Proteolytic processing alters protein function. Here we present the first systems-wide analysis of endoproteolysis in the genome-reduced pathogen Mycoplasma hyopneumoniae. 669 N-terminal peptides from 164 proteins were identified, demonstrating that functionally diverse proteins are processed, more than half of which 75 (53%) were accessible on the cell surface. Multiple cleavage sites were characterised, but cleavage with arginine in P1 predominated. Putative functions for a subset of cleaved fragments were assigned by affinity chromatography using heparin, actin, plasminogen and fibronectin as bait. Binding affinity was correlated with the number of cleavages in a protein, indicating that novel binding motifs are exposed, and protein disorder increases, after a cleavage event. Glyceraldehyde 3-phosphate dehydrogenase was used as a model protein to demonstrate this. We define the rules governing methionine excision, show that several aminopeptidases are involved, and propose that through processing, genome-reduced organisms can expand protein function.

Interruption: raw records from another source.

-- A's candidate strings come out in strictly increasing order
theorem cwr_map_sorted_strict : ∀ (r : Nat) (pool P : List Char), pool.Pairwise (· < ·) →
    ((cwr r pool).map (fun l => String.ofList (PySem.List.sorted (P ++ l) (fun c => c)))).Pairwise (· < ·) := by
  intro r
  induction r with
  | zero => intro pool P _; simp [cwr]
  | succ r ih =>
    intro pool
    induction pool with
    | nil => intro P _; simp [cwr]
    | cons x xs ihp =>
      intro P hpool
      have hxlt : ∀ c ∈ xs, x < c := (List.pairwise_cons.mp hpool).1
      have hxs : xs.Pairwise (· < ·) := (List.pairwise_cons.mp hpool).2
      show List.Pairwise (· < ·) (((x :: xs).tails.flatMap _).map _)
      rw [List.tails_cons, List.flatMap_cons]
      have hrest : (xs.tails.flatMap (fun sfx =>
          match sfx with
          | [] => []
          | y :: ys => (cwr r (y :: ys)).map (fun l => y :: l))) = cwr (r+1) xs := rfl
      rw [hrest, List.map_append, List.pairwise_append]
      refine ⟨?_, ihp P hxs, ?_⟩
      · rw [List.map_map]
        have : ((fun l => String.ofList (PySem.List.sorted (P ++ l) (fun c => c))) ∘ (fun l => x :: l))
            = (fun l => String.ofList (PySem.List.sorted ((P ++ [x]) ++ l) (fun c => c))) := by
          funext l
          simp only [Function.comp_apply]
          rw [← List.append_cons]
        rw [this]
        exact ih (x :: xs) (P ++ [x]) hpool
      · intro a ha b hb
        simp only [List.map_map, List.mem_map, Function.comp_apply] at ha hb
        obtain ⟨l, hl, rfl⟩ := ha
        obtain ⟨l', hl', rfl⟩ := hb
        rw [ofList_lt_iff]
        apply cross_lt P l l' x
        · rw [length_of_mem_cwr r (x :: xs) l hl, length_of_mem_cwr (r+1) xs l' hl']
        · intro c hc
          rcases List.mem_cons.mp (subset_of_mem_cwr r (x :: xs) l hl c hc) with rfl | h
          · exact le_refl c
          · exact le_of_lt (hxlt c h)
        · intro c hc
          exact hxlt c (subset_of_mem_cwr (r+1) xs l' hl' c hc)

-- the loop of feasible: need's letters fit into chars with lowercase leftovers
theorem feasibleLoop_spec : ∀ (need chars : List Char), feasibleLoop need chars = true ↔
    ((∀ c, need.count c ≤ chars.count c) ∧ ∀ c, need.count c < chars.count c → c ∈ lowercaseChars) := by
  intro need
  induction need with
  | nil =>
    intro chars
    simp only [feasibleLoop, List.all_eq_true, List.count_nil]
    constructor
    · intro h
      exact ⟨fun c => Nat.zero_le _, fun c hc => by
        have : c ∈ chars := List.count_pos_iff.mp hc
        exact List.contains_iff_mem.mp (h c this)⟩
    · intro ⟨_, h2⟩ c hc
      exact List.contains_iff_mem.mpr (h2 c (List.count_pos_iff.mpr hc))
  | cons c rest ih =>
    intro chars
    simp only [feasibleLoop]
    by_cases hm : chars.contains c = true
    · rw [if_pos hm, ih (chars.erase c)]
      have hcm : c ∈ chars := List.contains_iff_mem.mp hm
      constructor
      · intro ⟨h1, h2⟩
        constructor
        · intro d
          by_cases hdc : d = c
          · subst hdc
            have := h1 d
            rw [List.count_erase_self] at this
            rw [List.count_cons_self]
            have hpos : 0 < chars.count d := List.count_pos_iff.mpr hcm
            omega
          · have := h1 d
            rw [List.count_erase_of_ne hdc] at this
            rw [List.count_cons_of_ne (Ne.symm hdc)]
            exact this
        · intro d hd
          by_cases hdc : d = c
          · subst hdc
            apply h2 d
            rw [List.count_erase_self]
            rw [List.count_cons_self] at hd
            omega
          · apply h2 d
            rw [List.count_erase_of_ne hdc]
            rw [List.count_cons_of_ne (Ne.symm hdc)] at hd
            exact hd
      · intro ⟨h1, h2⟩
        constructor
        · intro d
          by_cases hdc : d = c
          · subst hdc
            have := h1 d
            rw [List.count_cons_self] at this
            rw [List.count_erase_self]
            omega
          · have := h1 d
            rw [List.count_cons_of_ne (Ne.symm hdc)] at this
            rw [List.count_erase_of_ne hdc]
            exact this
        · intro d hd
          by_cases hdc : d = c
          · subst hdc
            apply h2 d
            rw [List.count_cons_self]
            rw [List.count_erase_self] at hd
            omega
          · apply h2 d
            rw [List.count_cons_of_ne (Ne.symm hdc)]
            rw [List.count_erase_of_ne hdc] at hd
            exact hd
    · rw [if_neg hm]
      constructor
      · intro h; exact absurd h (by simp)
      intro ⟨h1, _⟩
      exfalso
      have := h1 c
      rw [List.count_cons_self] at this
      have : c ∈ chars := List.count_pos_iff.mp (by omega)
      exact hm (List.contains_iff_mem.mpr this)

蛋白水解加工可改变蛋白质的功能。在这里,我们首次对基因组简化病原体猪肺炎支原体中的内肽酶进行了系统全面的分析。从 164 种蛋白质中鉴定出了 669 个 N 端肽段,这表明功能多样的蛋白质被加工,其中超过一半(75%)可在细胞表面获得。对多个切割位点进行了表征,但以精氨酸为 P1 的切割为主。使用肝素、肌动蛋白、纤溶酶原和纤维连接蛋白作为诱饵,通过亲和层析为一组切割片段分配了推定的功能。结合亲和力与蛋白质中的切割次数相关,表明在切割事件后,新的结合基序暴露,蛋白质无序度增加。甘油醛 3-磷酸脱氢酶被用作模型蛋白来证明这一点。我们定义了甲硫氨酸切除的规则,表明有几种氨肽酶参与其中,并提出通过加工,基因组简化的生物体可以扩展蛋白质的功能。